EXERCISE GOAL.
Look through the records below for the word "label". Report how many lines have it, and only that number.

TASK MATERIAL.
+--

-- pv_equiv track=rewrite | github.com/jenz26/Chef_Generator | data_loaders.py | validate_ingredients_data
-- ===== SOURCE A (Python) =====
-- from typing import Dict, List, Any, Optional, Tuple
--
-- def validate_ingredients_data(data: List[Dict]) -> Tuple[bool, List[str]]:
--     """Validate ingredients data structure"""
--     warnings = []
--
--     if not isinstance(data, list):
--         return False, ["Ingredients data must be an array"]
--
--     if not data:
--         return False, ["Ingredients array is empty"]
--
--     for i, ingredient in enumerate(data):
--         if not isinstance(ingredient, dict):
--             return False, [f"Ingredient {i} is not an object"]
--
--         # Check name field
--         name_fields = ['name', 'Name']
--         has_name = any(field in ingredient for field in name_fields)
--         if not has_name:
--             return False, [f"Ingredient {i} missing name field"]
--
--         ingredient_name = ingredient.get('name', ingredient.get('Name', f'Ingredient {i}'))
--
--         # Check optional but important fields
--         if 'tags' not in ingredient and 'Tags' not in ingredient:
--             warnings.append(f"Ingredient '{ingredient_name}': missing tags")
--
--         if 'flavor_values' not in ingredient and 'FlavorValues' not in ingredient:
--             warnings.append(f"Ingredient '{ingredient_name}': missing flavor values")
--
--         if 'quality_costs' not in ingredient and 'Qualities' not in ingredient:
--             warnings.append(f"Ingredient '{ingredient_name}': missing quality costs")
--
--     return True, warnings
-- ===== SOURCE B (Python) =====
-- def validate_ingredients_data(data):
--     """Validate ingredients data structure (two-pass: validate first, then collect warnings)"""
--     if not isinstance(data, list):
--         return False, ["Ingredients data must be an array"]
--     if not data:
--         return False, ["Ingredients array is empty"]
--
--     # Pass 1: structural validation; stop at the first bad ingredient.
--     for i, ingredient in enumerate(data):
--         if not isinstance(ingredient, dict):
--             return False, [f"Ingredient {i} is not an object"]
--         if not any(field in ingredient for field in ('name', 'Name')):
--             return False, [f"Ingredient {i} missing name field"]
--
--     # Pass 2: everything is valid, collect warnings.
--     warnings = []
--     for i, ingredient in enumerate(data):
--         name = ingredient.get('name', ingredient.get('Name', f'Ingredient {i}'))
--         for fields, label in ((('tags', 'Tags'), 'tags'),
--                               (('flavor_values', 'FlavorValues'), 'flavor values'),
--                               (('quality_costs', 'Qualities'), 'quality costs')):
--             if not any(f in ingredient for f in fields):
--                 warnings.append(f"Ingredient '{name}': missing {label}")
--     return True, warnings
-- ===== Notes on version B (the rewrite author's own statement) =====
-- stated objective: alternative
-- what changed: Single loop that interleaves validation with warning accumulation (discarding warnings on failure) is split into two passes: a validation pass that returns the first error, then a warning-collection pass driven by a field/label table, run only if validation succeeded.
import Mathlib
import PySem

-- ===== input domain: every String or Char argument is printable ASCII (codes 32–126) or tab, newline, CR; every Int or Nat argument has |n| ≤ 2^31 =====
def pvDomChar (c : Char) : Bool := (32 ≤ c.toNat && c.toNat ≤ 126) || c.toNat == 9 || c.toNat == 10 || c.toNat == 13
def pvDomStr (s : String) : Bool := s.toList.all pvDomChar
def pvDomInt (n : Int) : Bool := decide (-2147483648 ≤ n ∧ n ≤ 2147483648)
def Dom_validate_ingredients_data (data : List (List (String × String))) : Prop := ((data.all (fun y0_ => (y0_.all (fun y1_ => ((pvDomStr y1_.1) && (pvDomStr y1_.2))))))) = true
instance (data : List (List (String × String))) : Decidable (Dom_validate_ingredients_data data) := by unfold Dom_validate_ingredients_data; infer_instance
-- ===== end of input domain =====

-- B replaces A's single validate-and-warn loop by a validation pass followed by a table-driven
-- warning pass (alternative decomposition; same cost). Return values agree on every input.

-- ===== PORT A =====
-- 'k in ingredient' on the association-list dict
-- first-match lookup on the association-list dict (exact: keys are unique in a Python dict)
def pvGet? (ing : List (String × String)) (k : String) : Option String :=
  (ing.find? (fun kv => kv.1 == k)).map Prod.snd

def pvHasKey (ing : List (String × String)) (k : String) : Bool :=
  (pvGet? ing k).isSome

-- ingredient.get('name', ingredient.get('Name', f'Ingredient {i}'))
def pvIngName (i : Int) (ing : List (String × String)) : String :=
  (pvGet? ing "name").getD ((pvGet? ing "Name").getD ("Ingredient " ++ PySem.Int.toStr i))

-- A's for-loop: carries index i and the warnings accumulated so far; early return on missing name
def pvLoopA (i : Int) (rest : List (List (String × String))) (warnings : List String) :
    Bool × List String :=
  match rest with
  | [] => (true, warnings)
  | ing :: rest' =>
    if !(pvHasKey ing "name" || pvHasKey ing "Name") then
      (false, ["Ingredient " ++ PySem.Int.toStr i ++ " missing name field"])
    else
      let n := pvIngName i ing
      let w1 := if !pvHasKey ing "tags" && !pvHasKey ing "Tags" then
          warnings ++ ["Ingredient '" ++ n ++ "': missing tags"] else warnings
      let w2 := if !pvHasKey ing "flavor_values" && !pvHasKey ing "FlavorValues" then
          w1 ++ ["Ingredient '" ++ n ++ "': missing flavor values"] else w1
      let w3 := if !pvHasKey ing "quality_costs" && !pvHasKey ing "Qualities" then
          w2 ++ ["Ingredient '" ++ n ++ "': missing quality costs"] else w2
      pvLoopA (i + 1) rest' w3

def validate_ingredients_data (data : List (List (String × String))) : Bool × List String :=
  if data = [] then (false, ["Ingredients array is empty"])
  else pvLoopA 0 data []

-- ===== PORT B =====
-- pass 1: first validation error, if any
def pvFirstErr (i : Int) : List (List (String × String)) → Option String
  | [] => none
  | ing :: rest =>
    if !(pvHasKey ing "name" || pvHasKey ing "Name") then
      some ("Ingredient " ++ PySem.Int.toStr i ++ " missing name field")
    else pvFirstErr (i + 1) rest

-- the (fields, label) table of Source B
def pvWarnTable : List ((String × String) × String) :=
  [(("tags", "Tags"), "tags"),
   (("flavor_values", "FlavorValues"), "flavor values"),
   (("quality_costs", "Qualities"), "quality costs")]

-- pass 2: table-driven warnings of one ingredient
def pvIngWarns (i : Int) (ing : List (String × String)) : List String :=
  pvWarnTable.foldl (fun acc e =>
    if !(pvHasKey ing e.1.1 || pvHasKey ing e.1.2) then
      acc ++ ["Ingredient '" ++ pvIngName i ing ++ "': missing " ++ e.2]
    else acc) []

def pvAllWarns (i : Int) : List (List (String × String)) → List String
  | [] => []
  | ing :: rest => pvIngWarns i ing ++ pvAllWarns (i + 1) rest

def validate_ingredients_data_alt (data : List (List (String × String))) : Bool × List String :=
  if data = [] then (false, ["Ingredients array is empty"])
  else
    match pvFirstErr 0 data with
    | some msg => (false, [msg])
    | none => (true, pvAllWarns 0 data)

-- ===== PRECONDITION & SPEC =====
def Spec_validate_ingredients_data (data : List (List (String × String))) (out : Bool × List String) : Prop := out = validate_ingredients_data_alt data
instance (data : List (List (String × String))) (out : Bool × List String) : Decidable (Spec_validate_ingredients_data data out) := by unfold Spec_validate_ingredients_data; infer_instance

-- ===== CLAIM (what is proved, stated in full; the proofs are below) =====
def Claim_equal_validate_ingredients_data : Prop := ∀ (data : List (List (String × String))), Dom_validate_ingredients_data data → Spec_validate_ingredients_data data (validate_ingredients_data data)

-- ===== LEMMAS AND PROOFS =====

-- A's loop equals: first error if any, else accumulated warnings plus B's second pass
theorem pvLoopA_eq (rest : List (List (String × String))) :
    ∀ (i : Int) (ws : List String),
    pvLoopA i rest ws =
      match pvFirstErr i rest with
      | some msg => (false, [msg])
      | none => (true, ws ++ pvAllWarns i rest) := by
  induction rest with
  | nil => intro i ws; simp [pvLoopA, pvFirstErr, pvAllWarns]
  | cons ing rest' ih =>
    intro i ws
    simp only [pvLoopA, pvFirstErr, pvAllWarns]
    by_cases h : (pvHasKey ing "name" || pvHasKey ing "Name") = true
    · simp only [h, Bool.not_true, ih]
      cases pvFirstErr (i + 1) rest' with
      | some msg => simp
      | none =>
        simp only
        simp [pvIngWarns, pvWarnTable, List.foldl]
        split_ifs <;> simp [String.append_assoc]
    · simp [h]

theorem validate_ingredients_data_spec : Claim_equal_validate_ingredients_data := by
  intro data _
  unfold Spec_validate_ingredients_data validate_ingredients_data validate_ingredients_data_alt
  by_cases h : data = []
  · simp [h]
  · simp only [h, reduceIte, pvLoopA_eq]
    cases pvFirstErr 0 data <;> simp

+--

RESPONSE AREA.
4